Mademoiselle Chambon: Les amours non imaginaires
Dans Mademoiselle Chambon, les destins d’une institutrice et d’un maçon se croisent. Stéphane Brizé adapte un récit d’Éric Holder
Le cinéaste Stéphane Brizé est un grand romantique. Il a traité des élans du cÅ“ur dans Le bleu des villes, Entre adultes et Je ne suis pas là pour être aimé. «Qu’est-ce qui fait qu’un moment deux êtres vont s’attirer, qu’une histoire d’amour va naître? se demandait-il lors de son passage à Montréal en novembre dernier dans le cadre de Cinémania. C’est une chose que je me demande à chaque instant, ça m’obsède au quotidien.»

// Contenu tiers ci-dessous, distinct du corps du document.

-- pv_equiv track=rewrite | github.com/pypi-data/pypi-mirror-278 | packages/chess-transformer/chess_transformer-0.1.41-py3-none-any.whl/chess_transformer/fen/_labels.py | merge_empties
-- ===== SOURCE A (Python) =====
-- from typing import Sequence, TypeAlias, Iterable
--
-- def merge_empties(row: Sequence[str | None]) -> Iterable[str]:
--   spaces = 0
--   for piece in row:
--     if piece is None:
--       spaces += 1
--     else:
--       if spaces > 0:
--         yield str(spaces)
--         spaces = 0
--       yield piece
--   if spaces > 0:
--     yield str(spaces)
-- ===== SOURCE B (Python) =====
-- from itertools import groupby
-- from typing import Sequence, Iterable
--
-- def merge_empties(row: "Sequence[str | None]") -> "Iterable[str]":
--   for is_empty, group in groupby(row, key=lambda x: x is None):
--     if is_empty:
--       yield str(len(list(group)))
--     else:
--       yield from group
-- ===== Notes on version B (the rewrite author's own statement) =====
-- stated objective: idiomatic
-- what changed: Replaces the manual spaces counter and post-loop flush with itertools.groupby splitting the row into maximal runs, yielding the run length for empty runs and the pieces otherwise.
import Mathlib
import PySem

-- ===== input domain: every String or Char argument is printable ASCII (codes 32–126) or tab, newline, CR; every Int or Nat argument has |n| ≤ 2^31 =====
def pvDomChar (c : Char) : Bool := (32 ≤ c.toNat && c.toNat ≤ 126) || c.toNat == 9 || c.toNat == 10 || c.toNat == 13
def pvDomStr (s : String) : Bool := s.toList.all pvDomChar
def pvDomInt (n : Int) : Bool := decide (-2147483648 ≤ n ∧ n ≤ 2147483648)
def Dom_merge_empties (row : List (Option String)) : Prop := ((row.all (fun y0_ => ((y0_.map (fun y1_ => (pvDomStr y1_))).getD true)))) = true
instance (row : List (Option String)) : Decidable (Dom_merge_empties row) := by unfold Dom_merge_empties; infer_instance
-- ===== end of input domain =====

-- B replaces A's running `spaces` counter and post-loop flush by splitting the row
-- into maximal runs (itertools.groupby) — idiomatic, same O(n) cost.

-- ===== PORT A =====
-- A's for-loop carrying the yielded output so far and the `spaces` counter;
-- the base case is the post-loop flush `if spaces > 0: yield str(spaces)`.
def mergeEmptiesLoopA (row : List (Option String)) (out : List String) (spaces : Int) : List String :=
  match row with
  | [] => if spaces > 0 then out ++ [PySem.Int.toStr spaces] else out
  | none :: rest => mergeEmptiesLoopA rest out (spaces + 1)
  | some p :: rest =>
      mergeEmptiesLoopA rest (out ++ (if spaces > 0 then [PySem.Int.toStr spaces] else []) ++ [p]) 0

def merge_empties (row : List (Option String)) : List String :=
  mergeEmptiesLoopA row [] 0

-- ===== PORT B =====
-- B's groupby: each maximal run of None yields its length; pieces are yielded one by one.
def merge_empties_alt (row : List (Option String)) : List String :=
  match row with
  | [] => []
  | none :: rest =>
      let run := rest.takeWhile Option.isNone
      PySem.Int.toStr (1 + (run.length : Int)) :: merge_empties_alt (rest.drop run.length)
  | some p :: rest => p :: merge_empties_alt rest
termination_by row.length
decreasing_by
  · simp
  · simp

-- ===== PRECONDITION & SPEC =====
def Spec_merge_empties (row : List (Option String)) (out : List String) : Prop := out = merge_empties_alt row
instance (row : List (Option String)) (out : List String) : Decidable (Spec_merge_empties row out) := by unfold Spec_merge_empties; infer_instance

-- ===== CLAIM (what is proved, stated in full; the proofs are below) =====
def Claim_equal_merge_empties : Prop := ∀ (row : List (Option String)), Dom_merge_empties row → Spec_merge_empties row (merge_empties row)

-- ===== LEMMAS AND PROOFS =====

-- unfolding equations for the well-founded recursion of B's port
theorem alt_nil : merge_empties_alt [] = [] := by
  rw [merge_empties_alt]

theorem alt_some (p : String) (rest : List (Option String)) :
    merge_empties_alt (some p :: rest) = p :: merge_empties_alt rest := by
  rw [merge_empties_alt]

theorem alt_none (rest : List (Option String)) :
    merge_empties_alt (none :: rest) =
      PySem.Int.toStr (1 + ((rest.takeWhile Option.isNone).length : Int)) ::
        merge_empties_alt (rest.drop (rest.takeWhile Option.isNone).length) := by
  rw [merge_empties_alt]

-- the accumulated output factors out of A's loop
theorem loopA_out (row : List (Option String)) :
    ∀ (out : List String) (spaces : Int),
      mergeEmptiesLoopA row out spaces = out ++ mergeEmptiesLoopA row [] spaces := by
  induction row with
  | nil =>
      intro out spaces
      simp only [mergeEmptiesLoopA]; split <;> simp
  | cons h t ih =>
      intro out spaces
      cases h with
      | none =>
          simp only [mergeEmptiesLoopA]
          exact ih out (spaces + 1)
      | some p =>
          simp only [mergeEmptiesLoopA]
          conv_lhs => rw [ih]
          conv_rhs => rw [ih]
          simp

-- main invariant, by strong induction on the row length:
-- with no pending Nones A's loop is B; with s+1 pending Nones it emits the
-- count of the whole None-run and continues as B.
theorem loopA_main (n : ℕ) :
    ∀ row : List (Option String), row.length ≤ n →
      (mergeEmptiesLoopA row [] 0 = merge_empties_alt row) ∧
      (∀ s : ℕ,
        mergeEmptiesLoopA row [] ((s : Int) + 1) =
          PySem.Int.toStr ((s : Int) + 1 + ((row.takeWhile Option.isNone).length : Int)) ::
            merge_empties_alt (row.drop (row.takeWhile Option.isNone).length)) := by
  induction n with
  | zero =>
      intro row hr
      have : row = [] := List.eq_nil_of_length_eq_zero (Nat.le_zero.mp hr)
      subst this
      refine ⟨by simp [mergeEmptiesLoopA, alt_nil], ?_⟩
      intro s
      have hpos : (0:Int) < (s : Int) + 1 := by positivity
      simp [mergeEmptiesLoopA, alt_nil, hpos]
  | succ n ih =>
      intro row hr
      match row with
      | [] => exact ih [] (by simp)
      | some p :: rest =>
          have hrest : rest.length ≤ n := by simp at hr; omega
          constructor
          · simp only [mergeEmptiesLoopA]
            rw [loopA_out]
            simp [(ih rest hrest).1, alt_some]
          · intro s
            have hpos : (0:Int) < (s : Int) + 1 := by positivity
            simp only [mergeEmptiesLoopA, if_pos hpos]
            rw [loopA_out]
            simp [(ih rest hrest).1, alt_some, List.takeWhile]
      | none :: rest =>
          have hrest : rest.length ≤ n := by simp at hr; omega
          have htw : (List.takeWhile Option.isNone (none :: rest)) =
              none :: rest.takeWhile Option.isNone := by simp [List.takeWhile]
          constructor
          · simp only [mergeEmptiesLoopA]
            have h0 := ((ih rest hrest).2 0)
            simp only [Nat.cast_zero, zero_add] at h0
            norm_num
            rw [h0, alt_none]
          · intro s
            have h1 := ((ih rest hrest).2 (s + 1))
            simp only [mergeEmptiesLoopA]
            push_cast at h1 ⊢
            have harg : (s : Int) + 1 + 1 = (s : Int) + 1 + 1 := rfl
            rw [show ((s : Int) + 1 + 1) = ((s : Int) + 1 + 1) from rfl] at h1
            rw [h1]
            simp [htw]
            ring_nf

-- ===== VERDICT (by name: the statement is the Claim_ definition above) =====
theorem merge_empties_spec : Claim_equal_merge_empties := by
  intro row _
  unfold Spec_merge_empties merge_empties
  exact (loopA_main row.length row (le_refl _)).1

Dans son nouvel opus, Mademoiselle Chambon, il fait se croiser les chemins d’une institutrice (Sandrine Kiberlain) et d’un maçon (Vincent Lindon) honnête, mais déjà en couple… L’amour les attend peut-être au fil d’arrivée. Cette adaptation d’un récit d’Éric Holder privilégie les silences et les non-dits, les regards langoureux et les sourires complices. «On reproche souvent au cinéma français d’être assez bavard, lance avec le sourire le réalisateur, conscient que son dernier essai n’emprunte pas cette voie. Je ne me demande pas comment je vais faire pour en dire le moins possible. J’essaie juste de voir comment ça se passerait dans la vie avec des personnages qui ont un problème avec l’expression, les sentiments et les paroles.»
La mélancolie est également très présente. «Je pense être quelqu’un de très mélancolique, avoue le cinéaste. Les gens s’empêchent de repenser à la belle histoire qui les a habités quand ils étaient plus jeunes – celle où tout est possible – et ça me rend triste. Mon personnage doit faire un acte héroïque et romantique en suivant son impulsion ou suivre la voix de sa conscience, du rationnel. En le plaçant devant ce choix, je nous place à cet endroit-là et je nous questionne sur ce qu’on ferait.»
Recréer la flamme
Il n’est pas surprenant que plusieurs histoires d’amour pour adultes aient inspiré Stéphane Brizé, dont quelques classiques de Douglas Sirk et surtout The Bridges of Madison County, de Clint Eastwood. «Ce qui m’intéresse est de provoquer les sentiments les plus forts possible, révèle le cinéaste. Je me suis dit : « J’aimerais bien faire autant pleurer que Sur la route de Madison ». J’avais une référence lacrymale liée à ce film-là.»
Une émotion qui émanait déjà du plateau de tournage, notamment entre Vincent Lindon et Sandrine Kiberlain qui rejouaient pour la première fois côte à côte dans un long métrage depuis leur séparation. «Une chose de leur propre histoire qui est certainement voyante dans le film, c’est la peur de se retrouver. Elle fait totalement écho à la peur des personnages d’être ensemble pour la première fois. Tout ce qui est de l’ordre du sentiment amoureux n’existait plus, et à un moment, il fallait rejouer avec ça, et c’est quelque chose qui leur faisait très peur.»